Stepfamilies and Estate Planning – Is estate planning in second marriages a potential minefield? This can be a loaded question because it’s already complex enough to blend families.
It can be hard to decide on both an emotional and a legal level. After all, you’ll want to make sure your assets are working in everyone’s favor, and you have to think about the members of two families, not just one.
Three types of property to consider
If you want to ensure that everyone in your life is taken care of in accordance with your wishes, you must consider three types of property: community property, separate property and commingled assets.
Community property
This type of property refers to any personal property or debt that was acquired during the marriage.
Separate property
This is property that was acquired prior to the marriage. It also includes property that was received via an inheritance or as a gift, no matter if it was awarded after the official date of separation or during the marriage. Essentially, when the property was received does not matter.
Commingled assets
These refer to matters that you share with people in your family. For instance, some people share or combine their personal funds with their spouse’s or other blended family members’ funds. While every family is different, this can be a cause for concern, so keep that in mind.
Problems and solutions
When you remarry, remind yourself to update your estate plan as soon as possible. One difficult task is deciding who will act as a guardian. You may wish to set up a trust to guarantee each child gets an inheritance, preventing future unfair treatment or arguments. And what about stepchildren?
There are certain areas of contention that you should keep in mind. You’ll need to think about stepchildren, life insurance, specific assets, a gift off the top, retirement funds and individual retirement accounts. Let’s take a closer look at solutions for each of these potential issues.
Stepchildren
You can declare your stepchildren the executors of your will. Consider leaving them each a set sum of money. You can also state that each of them will receive a percentage of your estate’s value after you die. Essentially, you can name them as beneficiaries of a trust.
Life insurance
To ensure your older children receive your life insurance benefits when you die, you can designate them as the beneficiaries. Simultaneously, you can leave other assets, such as those in your trust, to someone else, such as your ex-spouse or current spouse.
Specific assets
If you inherited land individually, you have the option to structure your estate in a way that allows your present spouse to receive income from the land during their lifetime. After they die, the land can be transferred to your children from your first marriage.
A gift off the top
To provide your older children with immediate cash upon your death, consider adding a pay-on-death designation to specific bank accounts held separately from your living trust. This allows the funds to be distributed directly to your children, bypassing jointly owned assets with your current spouse.
Retirement funds
By federal law, spouses are the automatic beneficiaries of 401(k) accounts. To ensure your older children receive other assets, such as a house, immediately, you can allow your current spouse to inherit your 401(k) while designating the kids as beneficiaries for alternative assets.
IRAs
Under the Secure Act of 2020, beneficiaries are required to withdraw the full balance from an IRA within a 10-year period following your death. Alternatively, they have the option to withdraw the entire amount in a single year if they choose to do so. This can potentially result in a substantial tax liability for your children, which will likely push them into a higher tax bracket.
An alternative scenario
Consider establishing an IRA legacy trust. This can ensure that your minor-aged beneficiaries do not withdraw their entire IRA inheritance prior to their 26th birthday. Another example of a situation in which an IRA legacy trust can help is if you have grandchildren with special needs.

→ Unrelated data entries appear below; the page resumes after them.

-- pv_equiv track=rewrite | github.com/GaMaDeCa/Python-Collection | Desafios/Matrix.py | gerarMatrixOrdenada
-- ===== SOURCE A (Python) =====
-- def gerarMatrixOrdenada(z,largura,altura):
--     matrix=[]
--     for y in range(z,altura+z):
--         w=0
--         dados=[]
--         for x in range(largura):
--             dados.append(y+w)
--             w+=1
--         matrix.append(dados)
--     return matrix
-- ===== SOURCE B (Python) =====
-- def gerarMatrixOrdenada(z, largura, altura):
--     # incremental: build the first row once, then derive each next row by +1
--     if altura <= 0:
--         return []
--     row = list(range(z, z + largura))
--     matrix = []
--     for _ in range(altura):
--         matrix.append(row)
--         row = [e + 1 for e in row]
--     return matrix
-- ===== Notes on version B (the rewrite author's own statement) =====
-- stated objective: alternative
-- what changed: Instead of recomputing y+w for every cell with a nested counter loop, B builds the first row once with range(z, z+largura) and derives each subsequent row incrementally by mapping +1 over the previous row.
import Mathlib
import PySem

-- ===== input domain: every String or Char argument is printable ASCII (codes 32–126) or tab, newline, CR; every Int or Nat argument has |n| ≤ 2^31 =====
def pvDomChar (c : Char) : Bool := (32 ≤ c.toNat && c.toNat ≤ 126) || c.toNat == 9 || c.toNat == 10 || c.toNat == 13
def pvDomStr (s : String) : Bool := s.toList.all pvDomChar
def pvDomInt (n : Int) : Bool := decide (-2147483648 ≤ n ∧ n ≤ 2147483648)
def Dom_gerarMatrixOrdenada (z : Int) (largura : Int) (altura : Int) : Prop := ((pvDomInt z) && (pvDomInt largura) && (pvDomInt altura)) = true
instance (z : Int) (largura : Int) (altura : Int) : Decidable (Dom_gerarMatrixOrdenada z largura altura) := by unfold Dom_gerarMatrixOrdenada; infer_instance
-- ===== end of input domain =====

-- B replaces the per-cell counter recomputation by an incremental row accumulator (alternative decomposition, same cost).

-- ===== PORT A =====
def gerarMatrixOrdenada (z : Int) (largura : Int) (altura : Int) : List (List Int) :=
  (PySem.List.pyRange z (altura + z) 1).foldl (fun matrix y =>
    let st := (PySem.List.pyRange 0 largura 1).foldl
      (fun (st : List Int × Int) _x => (st.1 ++ [y + st.2], st.2 + 1)) ([], 0)
    matrix ++ [st.1]) []

-- ===== PORT B =====
-- the loop 'for _ in range(altura): matrix.append(row); row = [e+1 for e in row]'
def pvRowLoop (n : Nat) (row : List Int) (matrix : List (List Int)) : List (List Int) :=
  match n with
  | 0 => matrix
  | n+1 => pvRowLoop n (row.map (· + 1)) (matrix ++ [row])

def gerarMatrixOrdenada_alt (z : Int) (largura : Int) (altura : Int) : List (List Int) :=
  if altura ≤ 0 then []
  else pvRowLoop altura.toNat (PySem.List.pyRange z (z + largura) 1) []

-- ===== PRECONDITION & SPEC =====
def Spec_gerarMatrixOrdenada (z : Int) (largura : Int) (altura : Int) (out : List (List Int)) : Prop := out = gerarMatrixOrdenada_alt z largura altura
instance (z : Int) (largura : Int) (altura : Int) (out : List (List Int)) : Decidable (Spec_gerarMatrixOrdenada z largura altura out) := by unfold Spec_gerarMatrixOrdenada; infer_instance

-- ===== CLAIM (what is proved, stated in full; the proofs are below) =====
def Claim_equal_gerarMatrixOrdenada : Prop := ∀ (z : Int) (largura : Int) (altura : Int), Dom_gerarMatrixOrdenada z largura altura → Spec_gerarMatrixOrdenada z largura altura (gerarMatrixOrdenada z largura altura)

-- ===== LEMMAS AND PROOFS =====

-- the segment A's inner loop appends: y+w, y+(w+1), …, n elements
def pvSeg (y : Int) (w : Int) : Nat → List Int
  | 0 => []
  | n+1 => (y + w) :: pvSeg y (w + 1) n

theorem pvInnerA (y : Int) : ∀ (l : List Int) (d : List Int) (w : Int),
    (l.foldl (fun (st : List Int × Int) _x => (st.1 ++ [y + st.2], st.2 + 1)) (d, w))
      = (d ++ pvSeg y w l.length, w + l.length) := by
  intro l
  induction l with
  | nil => intro d w; simp [pvSeg]
  | cons h t ih =>
    intro d w
    simp only [List.foldl_cons, ih, pvSeg, List.length_cons]
    refine Prod.ext ?_ ?_
    · simp
    · push_cast; ring

theorem pvSeg_eq (y : Int) : ∀ (n : Nat) (w : Int),
    pvSeg y w n = (List.range n).map (fun (k : Nat) => y + w + (k : Int)) := by
  intro n
  induction n with
  | zero => intro w; simp [pvSeg]
  | succ n ih =>
    intro w
    simp only [pvSeg, ih, List.range_succ_eq_map, List.map_cons, List.map_map, List.cons.injEq]
    constructor
    · simp
    · apply List.map_congr_left
      intro k _
      simp only [Function.comp]
      push_cast; ring

-- appending singletons in a fold is a map
theorem pvFoldMap (f : Int → List Int) : ∀ (l : List Int) (acc : List (List Int)),
    l.foldl (fun m y => m ++ [f y]) acc = acc ++ l.map f := by
  intro l
  induction l with
  | nil => intro acc; simp
  | cons h t ih => intro acc; simp [ih]

theorem pvRowLoop_eq : ∀ (n : Nat) (row : List Int) (m : List (List Int)),
    pvRowLoop n row m = m ++ (List.range n).map (fun (i : Nat) => row.map (fun e => e + (i : Int))) := by
  intro n
  induction n with
  | zero => intro row m; simp [pvRowLoop]
  | succ n ih =>
    intro row m
    simp only [pvRowLoop, ih, List.range_succ_eq_map, List.map_cons, List.map_map,
      List.append_assoc, List.cons_append, List.nil_append]
    congr 1
    congr 1
    · simp
    · apply List.map_congr_left
      intro i _
      simp only [Function.comp]
      apply List.map_congr_left
      intro e _
      simp only [Function.comp_apply]
      push_cast
      ring

-- ===== VERDICT (by name: the statement is the Claim_ definition above) =====
theorem gerarMatrixOrdenada_spec : Claim_equal_gerarMatrixOrdenada := by
  intro z largura altura _
  unfold Spec_gerarMatrixOrdenada gerarMatrixOrdenada gerarMatrixOrdenada_alt
  by_cases ha : altura ≤ 0
  · have hnil : PySem.List.pyRange z (altura + z) 1 = [] :=
      PySem.List.pyRange_one_eq_nil (by omega)
    simp [ha, hnil]
  simp only [ha, if_false]
  simp only [pvInnerA, List.nil_append]
  rw [pvFoldMap (fun y => pvSeg y 0 (PySem.List.pyRange 0 largura 1).length), pvRowLoop_eq]
  simp only [List.nil_append, PySem.List.length_pyRange_one, Int.sub_zero]
  rw [PySem.List.pyRange_one z (altura + z), PySem.List.pyRange_one z (z + largura)]
  have h1 : (altura + z - z).toNat = altura.toNat := by omega
  have h2 : (z + largura - z).toNat = largura.toNat := by omega
  rw [h1, h2, List.map_map]
  apply List.map_congr_left
  intro i _
  simp only [Function.comp, pvSeg_eq, List.map_map]
  apply List.map_congr_left
  intro k _
  simp only [Function.comp]
  ring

If you don’t want your special needs grandchildren to receive so much money from an inheritance that they may no longer be eligible for public aid, this option can help; the IRA will continue to accrue more interest. Alternatively, you can leave a predetermined percentage of your IRA to your spouse and make a stipulation stating that the money will be allocated to your children when your spouse dies.
Choosing your trustee
Trustees play a crucial role that extends beyond managing your affairs after your death. They also assume responsibility in the event you are incapacitated.
Depending on the scope of your power of attorney, the trustee is entrusted with making decisions regarding not just your finances but also your health care and overall well-being. While a spouse often assumes the role of trustee, in blended families, opting for a professional fiduciary can be an excellent approach to prevent conflicts and ensure smooth decision-making processes.
Long-term care insurance
If what you have invested isn’t used, it will be returned to you with interest attached. In a blended family, this is beneficial, as those funds can prevent conflicts.

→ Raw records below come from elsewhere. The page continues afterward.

-- pv_equiv track=rewrite | github.com/hector-han/zxx | util.py | which_cluster_belong
-- ===== SOURCE A (Python) =====
-- def which_cluster_belong(tweet, w_cluster):
--     num_of_cluster = len(w_cluster)
--     indicator = [0 for i in range(num_of_cluster)]
--     for word in tweet.split():
--         for i in range(num_of_cluster):
--             if word in w_cluster[i]:
--                 indicator[i] += 1
--                 break
--     return indicator.index(max(indicator))
-- ===== SOURCE B (Python) =====
-- def which_cluster_belong(tweet, w_cluster):
--     words = tweet.split()
--     assigned = set()
--     indicator = []
--     for cluster in w_cluster:
--         indicator.append(sum(1 for w in words if w in cluster and w not in assigned))
--         assigned.update(w for w in words if w in cluster)
--     return indicator.index(max(indicator))
-- ===== Notes on version B (the rewrite author's own statement) =====
-- stated objective: alternative
-- what changed: Reverses the loop nesting: instead of scanning clusters per word with a break, B iterates clusters in order and counts the words not yet claimed by an earlier cluster, maintaining a set of already-assigned words.
import Mathlib
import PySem

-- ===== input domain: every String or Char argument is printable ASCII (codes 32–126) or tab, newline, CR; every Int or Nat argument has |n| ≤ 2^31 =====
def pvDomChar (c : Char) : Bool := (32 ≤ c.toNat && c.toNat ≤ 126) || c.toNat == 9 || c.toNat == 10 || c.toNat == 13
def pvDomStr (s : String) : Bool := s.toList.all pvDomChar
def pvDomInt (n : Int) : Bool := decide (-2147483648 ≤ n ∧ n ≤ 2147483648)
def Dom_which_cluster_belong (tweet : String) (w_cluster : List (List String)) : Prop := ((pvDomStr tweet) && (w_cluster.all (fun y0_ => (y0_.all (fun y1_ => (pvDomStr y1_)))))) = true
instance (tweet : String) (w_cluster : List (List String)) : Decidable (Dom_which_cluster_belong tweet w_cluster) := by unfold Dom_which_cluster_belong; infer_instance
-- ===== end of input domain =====

-- B reverses the loop nesting (clusters outer, words inner, with a set of already-claimed
-- words) instead of A's word-outer scan with a break; equivalent, not claimed faster.

-- ===== PORT A =====
-- the inner 'for i in range(num_of_cluster): if word in w_cluster[i]: indicator[i] += 1; break'
-- (clusters and indicator have the same length, so the index loop is this parallel recursion)
def pvBump (word : String) : List (List String) → List Int → List Int
  | [], ind => ind
  | _ :: _, [] => []
  | c :: cs, x :: xs => if c.contains word then (x + 1) :: xs else x :: pvBump word cs xs

def which_cluster_belong (tweet : String) (w_cluster : List (List String)) : Int :=
  let num_of_cluster := w_cluster.length
  let indicator : List Int := (List.range num_of_cluster).map (fun _ => 0)
  let indicator := (PySem.Str.split₀ tweet).foldl (fun ind word => pvBump word w_cluster ind) indicator
  match PySem.List.max? indicator (fun x => x) with
  | some m => ((PySem.List.index? indicator m).getD 0 : Int)   -- max is in the list, so index? hits
  | none => 0    -- unreachable under Pre_ : Python's max([]) raises ValueError

-- ===== PORT B =====
def which_cluster_belong_alt (tweet : String) (w_cluster : List (List String)) : Int :=
  let words := PySem.Str.split₀ tweet
  let st := w_cluster.foldl
    (fun (st : PySem.Set String × List Int) cluster =>
      let cnt : Int := (words.filter (fun w => cluster.contains w && !(PySem.Set.contains st.1 w))).length
      (PySem.Set.update st.1 (words.filter (fun w => cluster.contains w)), st.2 ++ [cnt]))
    (PySem.Set.empty, [])
  let indicator := st.2
  match PySem.List.max? indicator (fun x => x) with
  | some m => ((PySem.List.index? indicator m).getD 0 : Int)
  | none => 0    -- unreachable under Pre_ : Python's max([]) raises ValueError

-- ===== PRECONDITION & SPEC =====
-- Pre_ excludes only w_cluster = [], where both Pythons raise ValueError (max of an empty list).
def Pre_which_cluster_belong (tweet : String) (w_cluster : List (List String)) : Prop := w_cluster ≠ []
instance (tweet : String) (w_cluster : List (List String)) : Decidable (Pre_which_cluster_belong tweet w_cluster) := by unfold Pre_which_cluster_belong; infer_instance
def pvWitness_which_cluster_belong : String × List (List String) := ("a b a", [["c"], ["a", "b"]])

def Spec_which_cluster_belong (tweet : String) (w_cluster : List (List String)) (out : Int) : Prop := out = which_cluster_belong_alt tweet w_cluster
instance (tweet : String) (w_cluster : List (List String)) (out : Int) : Decidable (Spec_which_cluster_belong tweet w_cluster out) := by unfold Spec_which_cluster_belong; infer_instance

-- ===== CLAIM (what is proved, stated in full; the proofs are below) =====
def Claim_equal_which_cluster_belong : Prop := ∀ (tweet : String) (w_cluster : List (List String)), Dom_which_cluster_belong tweet w_cluster → Pre_which_cluster_belong tweet w_cluster → Spec_which_cluster_belong tweet w_cluster (which_cluster_belong tweet w_cluster)

-- ===== LEMMAS AND PROOFS =====

-- canonical indicator: first cluster claims its words, later clusters see the rest
def pvG : List (List String) → List String → List Int
  | [], _ => []
  | c :: cs, ws => ((ws.countP (fun w => c.contains w) : Int)) :: pvG cs (ws.filter (fun w => !(c.contains w)))

theorem pvBump_nil (w : String) (ind : List Int) : pvBump w [] ind = ind := rfl

theorem pvZeros (n : Nat) : (List.range n).map (fun _ => (0 : Int)) = List.replicate n 0 := by
  simp [List.map_const']

theorem pvA_loop (c : List String) (cs : List (List String)) :
    ∀ (words : List String) (x : Int) (xs : List Int),
    words.foldl (fun ind w => pvBump w (c :: cs) ind) (x :: xs)
      = (x + (words.countP (fun w => c.contains w) : Int))
        :: (words.filter (fun w => !(c.contains w))).foldl (fun ind w => pvBump w cs ind) xs := by
  intro words
  induction words with
  | nil => intro x xs; simp
  | cons w ws ih =>
    intro x xs
    by_cases h : w ∈ c
    · rw [List.foldl_cons]
      have hb : pvBump w (c :: cs) (x :: xs) = (x + 1) :: xs := by
        simp [pvBump, h]
      rw [hb, ih]
      simp [h]
      ring
    · rw [List.foldl_cons]
      have hb : pvBump w (c :: cs) (x :: xs) = x :: pvBump w cs xs := by
        simp [pvBump, h]
      rw [hb, ih]
      simp [h]

theorem pvA_eq_G (cs : List (List String)) :
    ∀ (words : List String),
    words.foldl (fun ind w => pvBump w cs ind) ((List.range cs.length).map (fun _ => (0 : Int)))
      = pvG cs words := by
  induction cs with
  | nil =>
    intro words
    simp only [pvG, List.length_nil, List.range_zero, List.map_nil]
    induction words with
    | nil => rfl
    | cons w ws ih => simp [pvBump_nil]
  | cons c cs ih =>
    intro words
    rw [pvZeros, List.length_cons, List.replicate_succ, pvA_loop, ← pvZeros, ih]
    simp [pvG]

theorem pvB_loop (words : List String) :
    ∀ (cs : List (List String)) (assigned : PySem.Set String) (acc : List Int),
    (cs.foldl
      (fun (st : PySem.Set String × List Int) cluster =>
        let cnt : Int := (words.filter (fun w => cluster.contains w && !(PySem.Set.contains st.1 w))).length
        (PySem.Set.update st.1 (words.filter (fun w => cluster.contains w)), st.2 ++ [cnt]))
      (assigned, acc)).2
    = acc ++ pvG cs (words.filter (fun w => !(PySem.Set.contains assigned w))) := by
  intro cs
  induction cs with
  | nil => intro assigned acc; simp [pvG]
  | cons c cs ih =>
    intro assigned acc
    rw [List.foldl_cons, ih]
    have h1 : words.filter (fun w => c.contains w && !(PySem.Set.contains assigned w))
        = (words.filter (fun w => !(PySem.Set.contains assigned w))).filter (fun w => c.contains w) := by
      rw [List.filter_filter]
    have h2 : words.filter
          (fun w => !(PySem.Set.contains (PySem.Set.update assigned (words.filter (fun w => c.contains w))) w))
        = (words.filter (fun w => !(PySem.Set.contains assigned w))).filter (fun w => !(c.contains w)) := by
      rw [List.filter_filter]
      apply List.filter_congr
      intro w hw
      simp only [PySem.Set.contains_eq_decide, PySem.Set.mem_update, List.mem_filter]
      by_cases hc : w ∈ c <;> by_cases ha : w ∈ assigned <;> simp_all
    rw [h1, h2]
    simp only [pvG, List.countP_eq_length_filter, List.append_assoc, List.singleton_append]

theorem pv_indicators_eq (tweet : String) (w_cluster : List (List String)) :
    (PySem.Str.split₀ tweet).foldl (fun ind w => pvBump w w_cluster ind)
      ((List.range w_cluster.length).map (fun _ => (0 : Int)))
    = (w_cluster.foldl
        (fun (st : PySem.Set String × List Int) cluster =>
          let cnt : Int := ((PySem.Str.split₀ tweet).filter (fun w => cluster.contains w && !(PySem.Set.contains st.1 w))).length
          (PySem.Set.update st.1 ((PySem.Str.split₀ tweet).filter (fun w => cluster.contains w)), st.2 ++ [cnt]))
        (PySem.Set.empty, [])).2 := by
  rw [pvA_eq_G, pvB_loop]
  have h : (PySem.Str.split₀ tweet).filter (fun w => !(PySem.Set.contains (PySem.Set.empty (α := String)) w))
      = PySem.Str.split₀ tweet := by
    apply List.filter_eq_self.mpr
    intro w _
    simp [PySem.Set.empty]
  rw [h]
  simp

-- ===== VERDICT (by name: the statement is the Claim_ definition above) =====
theorem which_cluster_belong_spec : Claim_equal_which_cluster_belong := by
  intro tweet w_cluster _ _
  unfold Spec_which_cluster_belong which_cluster_belong which_cluster_belong_alt
  simp only [pv_indicators_eq tweet w_cluster]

An attorney can help you meet your goals and assist you as you strive to leave the legacy that’s right for your family. Call a lawyer to structure your trust in a way that specific assets go to the family members of your choosing.
And if need be, you can express your intentions by writing a letter to each family member that they will read once you’re gone. Alternatively, if you feel comfortable, consider speaking with each member of your family and explaining your intentions in person before you die.